Vanderbilt University’s Renaissance man grew up in pre-Motown Detroit, playing the clarinet and listening to Count Basie perform at the old Garfield Hotel.

He ran track in college, taught in Detroit’s public schools, fell in love with tax law and studied at New York University. He spent three terms on the Nashville Symphony board and was chairman of the United Way.

Then, through the most unpredictable series of events, David Williams became Vanderbilt’s athletic director — at the same time he was also the school’s general counsel.

“Tuesday was for legal, Wednesday was for athletics and Thursday would be something else,” Williams said. “I used to wake up in the middle of the night worrying about a lawsuit.
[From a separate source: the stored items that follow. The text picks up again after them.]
theorem scan_spec (d : List Char) (n : Nat) (s : List Char) :
    ∀ (f prev : Nat) (nxt : List Nat) (live : Int), Good n nxt → prev ≤ n →
      n + 2 - nxt.getD prev 0 ≤ f →
      Good n (scanB d n s nxt live f prev (nxt.getD prev 0)).1 ∧
      strFrom d (scanB d n s nxt live f prev (nxt.getD prev 0)).1 n
          ((scanB d n s nxt live f prev (nxt.getD prev 0)).1.getD prev 0)
        = consumeOne s (strFrom d nxt n (nxt.getD prev 0)) ∧
      (scanB d n s nxt live f prev (nxt.getD prev 0)).2
          + ((strFrom d nxt n (nxt.getD prev 0)).length : Int)
        = live + ((strFrom d (scanB d n s nxt live f prev (nxt.getD prev 0)).1 n
            ((scanB d n s nxt live f prev (nxt.getD prev 0)).1.getD prev 0)).length : Int) ∧
      (∀ q, q < prev → (scanB d n s nxt live f prev (nxt.getD prev 0)).1.getD q 0 = nxt.getD q 0) := by
  intro f
  induction f with
  | zero =>
    intro prev nxt live hG hprev hf
    have := hG.2 prev hprev
    omega
  | succ f ih =>
    intro prev nxt live hG hprev hf
    have hi := hG.2 prev hprev
    by_cases hile : nxt.getD prev 0 ≤ n
    · cases hm : matchB d nxt n s (nxt.getD prev 0) with
      | some j =>
        have hsB : scanB d n s nxt live (f + 1) prev (nxt.getD prev 0)
            = (nxt.set prev j, live - (s.length : Int)) := by
          simp only [scanB]
          rw [if_pos hile, hm]
        obtain ⟨hjge, hj0, hjn1, hstr⟩ :=
          (matchB_spec d nxt n hG s (nxt.getD prev 0) (by omega) (by omega)).1 j hm
        have hprevlt : prev < nxt.length := by rw [hG.1]; omega
        have hgset : (nxt.set prev j).getD prev 0 = j := getD_set_self_nat nxt prev j hprevlt
        have hG' : Good n (nxt.set prev j) := by
          refine ⟨by simp [hG.1], ?_⟩
          intro q hq
          by_cases hqp : q = prev
          · subst hqp; rw [hgset]; omega
          · rw [getD_set_ne_nat nxt prev q j hqp]
            exact hG.2 q hq
        have hagree : ∀ q, prev + 1 ≤ q → (nxt.set prev j).getD q 0 = nxt.getD q 0 := by
          intro q hq
          exact getD_set_ne_nat nxt prev q j (by omega)
        have hstr' : strFrom d (nxt.set prev j) n j = strFrom d nxt n j :=
          strFrom_congr d nxt (nxt.set prev j) n (prev + 1) hG hagree j (by omega)
        rw [hsB]
        refine ⟨hG', ?_, ?_, ?_⟩
        · simp only [hgset, hstr', hstr, consumeOne_of_append]
        · simp only [hgset, hstr', hstr]
          simp [List.length_append]
          ring
        · intro q hq
          exact getD_set_ne_nat nxt prev q j (by omega)
      | none =>
        have hsB : scanB d n s nxt live (f + 1) prev (nxt.getD prev 0)
            = scanB d n s nxt live f (nxt.getD prev 0) (nxt.getD (nxt.getD prev 0) 0) := by
          simp only [scanB]
          rw [if_pos hile, hm]
        have hnp := (matchB_spec d nxt n hG s (nxt.getD prev 0) (by omega) (by omega)).2 hm
        have hstep := hG.2 (nxt.getD prev 0) hile
        obtain ⟨ihG, ihstr, ihlen, ihq⟩ :=
          ih (nxt.getD prev 0) nxt live hG hile (by omega)
        rw [hsB]
        have hroot : (scanB d n s nxt live f (nxt.getD prev 0)
            (nxt.getD (nxt.getD prev 0) 0)).1.getD prev 0 = nxt.getD prev 0 :=
          ihq prev (by omega)
        have hunfA := strFrom_unfold d nxt n hG (nxt.getD prev 0) hile
        have hunfB := strFrom_unfold d
          (scanB d n s nxt live f (nxt.getD prev 0) (nxt.getD (nxt.getD prev 0) 0)).1 n ihG
          (nxt.getD prev 0) hile
        refine ⟨ihG, ?_, ?_, ?_⟩
        · rw [hroot, hunfB, ihstr, hunfA,
            consumeOne_cons_of_not_prefix s _ _ (by rw [hunfA] at hnp; exact hnp)]
        · rw [hroot, hunfB, hunfA]
          simp only [List.length_cons]
          push_cast
          omega
        · intro q hq
          exact ihq q (by omega)
    · have hsB : scanB d n s nxt live (f + 1) prev (nxt.getD prev 0) = (nxt, live) := by
        simp only [scanB]
        rw [if_neg hile]
      rw [hsB]
      rw [strFrom_end d nxt n (nxt.getD prev 0) (by omega), consumeOne_nil]
      exact ⟨hG, rfl, by simp, fun q _ => rfl⟩
-- pv_equiv track=rewrite | github.com/IvoNet/advent-of-code | ivonet/iter.py | four_way_split
-- ===== SOURCE A (Python) =====
-- from typing import Generator, Sized, Callable, Iterable
--
-- def combinations(a, n):
--     if n == 1:
--         for x in a:
--             yield [x]
--     else:
--         for i in range(len(a)):
--             for x in combinations(a[:i] + a[i + 1:], n - 1):
--                 yield [a[i]] + x
--
-- def permutations(a):
--     return combinations(a, len(a))
--
-- def four_way_split(n: int, first: int = 1, inclusive: bool = False) -> Generator:
--     """Yields a new 4 way split of the number provided as n"""
--     addition = 0
--     if inclusive:
--         addition = 1
--     for i in range(first, n + addition):
--         for j in range(i, n + addition):
--             for k in range(j, n + addition):
--                 for l in range(k, n + addition):
--                     if i + j + k + l == n:
--                         if i == j == k == l:
--                             yield i, j, k, l
--                             continue
--                         for a, b, c, d in permutations((i, j, k, l)):
--                             yield a, b, c, d
-- ===== SOURCE B (Python) =====
-- def four_way_split(n: int, first: int = 1, inclusive: bool = False):
--     """Yields a new 4 way split of the number provided as n"""
--     hi = n + (1 if inclusive else 0)
--     for i in range(first, hi):
--         for j in range(i, hi):
--             for k in range(j, hi):
--                 l = n - i - j - k
--                 if k <= l < hi:
--                     if i == j == k == l:
--                         yield i, j, k, l
--                         continue
--                     t = (i, j, k, l)
--                     for p in range(4):
--                         for q in range(4):
--                             if q == p:
--                                 continue
--                             for r in range(4):
--                                 if r == p or r == q:
--                                     continue
--                                 s = 6 - p - q - r
--                                 yield t[p], t[q], t[r], t[s]
-- ===== Notes on version B (the rewrite author's own statement) =====
-- stated objective: alternative
-- what changed: B drops A's innermost loop by solving l = n-i-j-k directly with a range bound-check, and replaces A's recursive element-removal permutation generator with direct nested loops over distinct index positions.
import Mathlib
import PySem

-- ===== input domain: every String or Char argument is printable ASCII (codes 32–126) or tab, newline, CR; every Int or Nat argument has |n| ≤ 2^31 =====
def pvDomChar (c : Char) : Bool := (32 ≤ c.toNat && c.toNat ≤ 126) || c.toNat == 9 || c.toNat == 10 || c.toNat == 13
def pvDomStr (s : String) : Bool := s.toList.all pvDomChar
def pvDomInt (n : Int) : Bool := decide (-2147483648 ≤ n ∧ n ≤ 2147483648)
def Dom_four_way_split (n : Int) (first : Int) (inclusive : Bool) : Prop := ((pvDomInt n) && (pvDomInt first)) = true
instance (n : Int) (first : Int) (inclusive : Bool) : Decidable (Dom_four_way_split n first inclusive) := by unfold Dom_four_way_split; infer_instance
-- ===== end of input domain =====

-- B computes the fourth summand l = n-i-j-k directly with a bound-check (dropping A's innermost loop)
-- and enumerates the 24 index permutations with nested loops instead of A's recursive generator.


-- ===== PORT A =====
-- combinations(a, n): recursion on n (Python recurses with n-1 down to the n == 1 base case;
-- for n = 0 both the Python and this port yield nothing). a[:i] + a[i+1:] with 0 ≤ i < len(a)
-- is exactly a.take i ++ a.drop (i+1); a[i] with 0 ≤ i < len(a) is exactly a.getD i 0.
def fws_combinations (a : List Int) : Nat → List (List Int)
  | 0 => []
  | 1 => a.map (fun x => [x])
  | (m+2) => (List.range a.length).flatMap fun i =>
      (fws_combinations (a.take i ++ a.drop (i+1)) (m+1)).map (fun x => a.getD i 0 :: x)

def fws_permutations (a : List Int) : List (List Int) :=
  fws_combinations a a.length

def four_way_split (n : Int) (first : Int) (inclusive : Bool) : List (List Int) :=
  let addition : Int := if inclusive then 1 else 0
  (PySem.List.pyRange first (n + addition) 1).flatMap fun i =>
  (PySem.List.pyRange i (n + addition) 1).flatMap fun j =>
  (PySem.List.pyRange j (n + addition) 1).flatMap fun k =>
  (PySem.List.pyRange k (n + addition) 1).flatMap fun l =>
    if i + j + k + l = n then
      if i = j ∧ j = k ∧ k = l then [[i, j, k, l]]
      else fws_permutations [i, j, k, l]
    else []

-- ===== PORT B =====
-- t[p] with 0 ≤ p < 4 is exactly t.getD p 0; 6-p-q-r never underflows on the reached p,q,r.
def four_way_split_alt (n : Int) (first : Int) (inclusive : Bool) : List (List Int) :=
  let hi : Int := n + (if inclusive then 1 else 0)
  (PySem.List.pyRange first hi 1).flatMap fun i =>
  (PySem.List.pyRange i hi 1).flatMap fun j =>
  (PySem.List.pyRange j hi 1).flatMap fun k =>
    let l := n - i - j - k
    if k ≤ l ∧ l < hi then
      if i = j ∧ j = k ∧ k = l then [[i, j, k, l]]
      else
        let t := [i, j, k, l]
        (List.range 4).flatMap fun p =>
        (List.range 4).flatMap fun q =>
          if q = p then [] else
          (List.range 4).flatMap fun r =>
            if r = p ∨ r = q then [] else
            let s := 6 - p - q - r
            [[t.getD p 0, t.getD q 0, t.getD r 0, t.getD s 0]]
    else []

-- ===== PRECONDITION & SPEC =====
def Spec_four_way_split (n : Int) (first : Int) (inclusive : Bool) (out : List (List Int)) : Prop := out = four_way_split_alt n first inclusive
instance (n : Int) (first : Int) (inclusive : Bool) (out : List (List Int)) : Decidable (Spec_four_way_split n first inclusive out) := by unfold Spec_four_way_split; infer_instance

-- ===== CLAIM (what is proved, stated in full; the proofs are below) =====
def Claim_equal_four_way_split : Prop := ∀ (n : Int) (first : Int) (inclusive : Bool), Dom_four_way_split n first inclusive → Spec_four_way_split n first inclusive (four_way_split n first inclusive)

-- ===== LEMMAS AND PROOFS =====

-- A's innermost loop visits exactly one l (the one with l = m), if it lies in the range.
lemma flatMap_pyRange_single (G : Int → List (List Int)) (m : Int) :
    ∀ (fuel : Nat) (a b : Int), (b - a).toNat = fuel →
      (PySem.List.pyRange a b 1).flatMap (fun l => if l = m then G l else []) =
        if a ≤ m ∧ m < b then G m else [] := by
  intro fuel
  induction fuel with
  | zero =>
    intro a b h
    have hba : b ≤ a := by omega
    rw [PySem.List.pyRange_one_eq_nil hba]
    have : ¬ (a ≤ m ∧ m < b) := by omega
    simp [this]
  | succ f ih =>
    intro a b h
    have hab : a < b := by omega
    rw [PySem.List.pyRange_one_cons hab]
    simp only [List.flatMap_cons]
    rw [ih (a+1) b (by omega)]
    by_cases ham : a = m
    · subst ham
      have h2 : a ≤ a ∧ a < b := by omega
      simp [h2]
    · have h2 : ((a < m ∧ m < b) ↔ (a ≤ m ∧ m < b)) := by omega
      simp [ham, h2]

-- the permutation generators agree on a symbolic 4-element list
set_option maxHeartbeats 2000000 in
lemma perms_eq (i j k l : Int) :
    fws_permutations [i, j, k, l] =
      (List.range 4).flatMap (fun p =>
        (List.range 4).flatMap fun q =>
          if q = p then [] else
          (List.range 4).flatMap fun r =>
            if r = p ∨ r = q then [] else
            [[[i,j,k,l].getD p 0, [i,j,k,l].getD q 0, [i,j,k,l].getD r 0, [i,j,k,l].getD (6-p-q-r) 0]]) := by
  rfl

-- both programs with the upper bound abstracted as hi; A's innermost loop collapsed via flatMap_pyRange_single
lemma fws_main (n first hi : Int) :
    ((PySem.List.pyRange first hi 1).flatMap fun i =>
      (PySem.List.pyRange i hi 1).flatMap fun j =>
      (PySem.List.pyRange j hi 1).flatMap fun k =>
      (PySem.List.pyRange k hi 1).flatMap fun l =>
        if i + j + k + l = n then
          if i = j ∧ j = k ∧ k = l then [[i, j, k, l]]
          else fws_permutations [i, j, k, l]
        else []) =
    ((PySem.List.pyRange first hi 1).flatMap fun i =>
      (PySem.List.pyRange i hi 1).flatMap fun j =>
      (PySem.List.pyRange j hi 1).flatMap fun k =>
        if k ≤ n - i - j - k ∧ n - i - j - k < hi then
          if i = j ∧ j = k ∧ k = n - i - j - k then [[i, j, k, n - i - j - k]]
          else
            (List.range 4).flatMap fun p =>
            (List.range 4).flatMap fun q =>
              if q = p then [] else
              (List.range 4).flatMap fun r =>
                if r = p ∨ r = q then [] else
                [[[i,j,k,n-i-j-k].getD p 0, [i,j,k,n-i-j-k].getD q 0,
                  [i,j,k,n-i-j-k].getD r 0, [i,j,k,n-i-j-k].getD (6-p-q-r) 0]]
        else []) := by
  congr 1
  funext i
  congr 1
  funext j
  congr 1
  funext k
  have hiff : ∀ l : Int, (i + j + k + l = n) ↔ (l = n - i - j - k) := by omega
  simp only [hiff]
  rw [flatMap_pyRange_single _ (n - i - j - k) ((hi - k).toNat) k hi rfl]
  by_cases hc : k ≤ n - i - j - k ∧ n - i - j - k < hi
  · rw [if_pos hc, if_pos hc]
    by_cases he : i = j ∧ j = k ∧ k = n - i - j - k
    · rw [if_pos he, if_pos he]
    · rw [if_neg he, if_neg he, perms_eq]
  · rw [if_neg hc, if_neg hc]

-- ===== VERDICT (by name: the statement is the Claim_ definition above) =====
set_option maxHeartbeats 2000000 in
theorem four_way_split_spec : Claim_equal_four_way_split := by
  intro n first inclusive _
  show four_way_split n first inclusive = four_way_split_alt n first inclusive
  unfold four_way_split four_way_split_alt
  exact fws_main n first (n + if inclusive then 1 else 0)
-- pv_equiv track=rewrite | github.com/kresimir-lukin/AdventOfCode2019 | day15.py | part2
-- ===== SOURCE A (Python) =====
-- def part2(points):
--     Ox, Oy = next((x, y) for (x, y), val in points.items() if val == 'O')
--     queue = [(Ox, Oy)]
--     seen = set()
--     minutes = -1
--     while queue:
--         queue_next_minute = []
--         while queue:
--             x, y = queue.pop()
--             seen.add((x, y))
--             for dx, dy in [(0, -1), (0, 1), (-1, 0), (1, 0)]:
--                 xx, yy = x + dx, y + dy
--                 if (xx, yy) not in seen and points.get((xx, yy), '#') == '.':
--                     queue_next_minute.append((xx, yy))
--         queue = queue_next_minute
--         minutes += 1
--     return minutes
-- ===== SOURCE B (Python) =====
-- def part2(points):
--     Ox, Oy = next((x, y) for (x, y), val in points.items() if val == 'O')
--     dist = {(Ox, Oy): 0}
--     queue = [(Ox, Oy)]
--     i = 0
--     while i < len(queue):
--         x, y = queue[i]
--         i += 1
--         d = dist[(x, y)]
--         for dx, dy in [(0, -1), (0, 1), (-1, 0), (1, 0)]:
--             nbr = (x + dx, y + dy)
--             if nbr not in dist and points.get(nbr, '#') == '.':
--                 dist[nbr] = d + 1
--                 queue.append(nbr)
--     return max(dist.values())
-- ===== Notes on version B (the rewrite author's own statement) =====
-- stated objective: faster
-- what changed: A runs a wave-by-wave flood fill with two frontier lists and an explicit minute counter, where duplicate frontier entries can pile up and be re-processed; B runs a single flat BFS queue indexed by a cursor, recording each cell's distance once in a dist map at discovery time, and returns max(dist.values()).
import Mathlib
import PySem

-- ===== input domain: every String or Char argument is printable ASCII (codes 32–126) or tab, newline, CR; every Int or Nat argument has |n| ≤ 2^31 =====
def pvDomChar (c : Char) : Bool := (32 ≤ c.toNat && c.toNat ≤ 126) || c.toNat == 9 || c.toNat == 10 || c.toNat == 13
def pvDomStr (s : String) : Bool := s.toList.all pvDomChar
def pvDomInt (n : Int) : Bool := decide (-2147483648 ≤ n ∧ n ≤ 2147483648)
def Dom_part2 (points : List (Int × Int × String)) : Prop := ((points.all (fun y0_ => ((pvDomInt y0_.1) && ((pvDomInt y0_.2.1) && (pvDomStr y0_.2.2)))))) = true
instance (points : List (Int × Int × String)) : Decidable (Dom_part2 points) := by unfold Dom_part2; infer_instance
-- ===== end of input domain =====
Now I wake up thinking about the women’s tennis program.”

Williams, 67, has been in charge of Vanderbilt athletics since 2003. During the first nine years he was also the school’s lead attorney, but since 2012 he’s simply been the Commodores’ athletic director.

As his background attests, Williams never has been the traditional AD.

He’s more likely to tell you about the 10 Vandy athletes who went to Cuba last month than the school’s latest facility project. He beams with pride when he talks about the football team’s best player, running back Ralph Webb, who was one of 15 athletes to spend the summer studying biodiversity in Australia.

Small, exclusive and private, Vanderbilt has never been like its bigger brethren in the Southeastern Conference. Williams tells his coaches and athletes to embrace those distinctions. Vandy will never be a football factory, and he doesn’t want them wasting their time trying.

Williams encourages athletes to sit in the front of the class and he doesn’t apologize for the lack of preferential scheduling for athletes. They sign up for classes like every other student, and that’s the way it should be, he says.

Williams’ approach, his friends say, has been forged by years as a professor, university administrator and schoolteacher. He’s still a tenured professor in the law school who teaches a sports law class each week. Just last week, he initiated a class discussion on the antitrust cases that threaten the current model of intercollegiate athletics.

“He really is a Renaissance man,” said retired SEC Commissioner Mike Slive, who, like Williams, practiced law before moving into athletics. “He’s done it all.”

■ ■ ■ ■

The challenges of being Vanderbilt in the hypercompetitive SEC are visible all around its aging football stadium.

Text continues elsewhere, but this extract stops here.